Personal History, Bearing Witness, and the Ethics of Memory

Mondays/Wednesdays 12:00-1:15 (Peck Hall 2414)

"The need of truth is more sacred than any other need. Yet it is never mentioned." (Simone Weil, from The Need for Roots: Prelude to a Declaration of Duties Towards Mankind, 1949)

". . . . and I can hear Will talking, his voice rises, spreads in waves around me and I feel it hoist my arms and I open my mouth to breathe it all in and I am shaking, and I listen to my dead friend, my feet on his ribs, roots from a nearby oak woven through him like careful threads and he says I must remember him, I must remember how this place, this soil, these roots hold him like this late-December day holds the dizzy light and dense air." (Brad Land, from Goat, 2004)

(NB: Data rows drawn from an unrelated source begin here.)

-- the per-day steps agree: A's dict update equals B's, B's running total stays the dict's weighted sum
lemma step_agree (d : PySem.Dict Int Int) (res : List Int) (old nw : Int)
    (hnd : d.keys.Nodup) (hpos : ∀ v ∈ d.values, 0 < v) :
    pvStepA (d, res) old nw
      = ((pvStepB (d, sumL d.items, res) old nw).1, (pvStepB (d, sumL d.items, res) old nw).2.2)
    ∧ (pvStepB (d, sumL d.items, res) old nw).2.1
        = sumL (pvStepB (d, sumL d.items, res) old nw).1.items
    ∧ (pvStepB (d, sumL d.items, res) old nw).1.keys.Nodup
    ∧ (∀ v ∈ (pvStepB (d, sumL d.items, res) old nw).1.values, 0 < v) := by
  by_cases h : d.contains old = true
  · -- old present: get its count c
    have hs : (d.get? old).isSome := by rw [← PySem.Dict.contains_eq_isSome_get?]; exact h
    obtain ⟨c, hc⟩ := Option.isSome_iff_exists.mp hs
    have hcpos : 0 < c := hpos c (mem_values_of_get? d old c hc)
    have hcne : c ≠ 0 := ne_of_gt hcpos
    have hBpop : d.pop? old = some (c, d.erase old) := by
      simp [PySem.Dict.pop?, hc]
    set d1 := d.erase old with hd1
    have hnd1 : d1.keys.Nodup := nodup_keys_erase d old hnd
    have hpos1 : ∀ v ∈ d1.values, 0 < v := fun v hv => hpos v (mem_values_erase d old v hv)
    -- B's step
    have hB : pvStepB (d, sumL d.items, res) old nw
        = (d1.insert nw (d1.getD nw 0 + c),
           sumL d.items + (nw - old) * c,
           res ++ [sumL d.items + (nw - old) * c]) := by
      simp only [pvStepB, hBpop]
      simp [hcne]
    -- A's dict update equals B's
    have hA : pvBodyA d old nw = d1.insert nw (d1.getD nw 0 + c) := by
      simp only [pvBodyA, if_pos h, PySem.Dict.getD_of_get?_eq_some d 0 hc, ← hd1]
      by_cases h2 : d1.contains nw = true
      · simp [h2]
      · have h2' : d1.contains nw = false := by simpa using h2
        simp [h2', PySem.Dict.getD_of_not_contains d1 0 h2']
    -- the new weighted sum
    have hsum : sumL (d1.insert nw (d1.getD nw 0 + c)).items = sumL d.items + (nw - old) * c := by
      rw [sumL_insert d1 nw (d1.getD nw 0 + c) hnd1, hd1, sumL_erase d old c hnd hc]
      ring
    refine ⟨?_, ?_, ?_, ?_⟩
    · rw [hB]; simp only [pvStepA, hA]
      rw [PySem.List.foldl_add, zero_add]
      have hs' : ((d1.insert nw (d1.getD nw 0 + c)).items.map (fun p => p.1 * p.2)).sum
          = sumL d.items + (nw - old) * c := hsum
      rw [hs']
    · rw [hB]; simp [hsum]
    · rw [hB]; exact PySem.Dict.nodup_keys_insert d1 nw _ hnd1
    · rw [hB]
      intro v hv
      rcases PySem.Dict.mem_values_insert d1 nw _ v hv with h | h
      · rw [h]
        have := getD_nonneg_of_pos_values d1 nw hpos1
        omega
      · exact hpos1 v h
  · -- old absent: A leaves the dict, B pops nothing
    have h' : d.contains old = false := by simpa using h
    have hg : d.get? old = none := (PySem.Dict.get?_eq_none_iff_contains d old).mpr h'
    have hBpop : d.pop? old = none := by simp [PySem.Dict.pop?, hg]
    have hB : pvStepB (d, sumL d.items, res) old nw
        = (d, sumL d.items, res ++ [sumL d.items]) := by
      simp [pvStepB, hBpop]
    have hA : pvBodyA d old nw = d := by simp [pvBodyA, h']
    refine ⟨?_, ?_, ?_, ?_⟩
    · rw [hB]; simp only [pvStepA, hA]
      rw [PySem.List.foldl_add, zero_add]
      rfl
    · rw [hB]
    · rw [hB]; exact hnd
    · rw [hB]; exact hpos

Special Note: This section of English 101 is linked to History 111B-CV (Intro to Modern Western Civ.: On Memory and Forgefulness, Reality and Fiction in History) and fulfills a New Freshman Seminar requirement. The two courses (HIST111B & ENG101) offer you a unique learning opportunity: You will work with a cohort of students in two courses, which provides you with an opportunity to forge new social and intellectual networks. You will also begin to make connections between ideas in two courses, which is what college is all about--synthesizing information across disciplines. Here, you will have a deliberately constructed opportunity to do that, one that we hope will be a model for the rest of your learning at this university. In that regard, your experience in this section of ENG101 will be different from students who are not in this linked CIV experience. Further, while all the faculty teaching the linked ENG101 sections have worked and will continue to work closely in the planning of this learning experience, each of the linked ENG101 sections will be somewhat different from each other. Nonetheless, you can be assured that each section is comparable in terms of overall amount of writing, grading, and purpose, and that the sections are in line with the standards of the Expository Writing Program at SIUE. Each section will be unique. We feel that the opportunity to learn will be rich if you actively engage with the course.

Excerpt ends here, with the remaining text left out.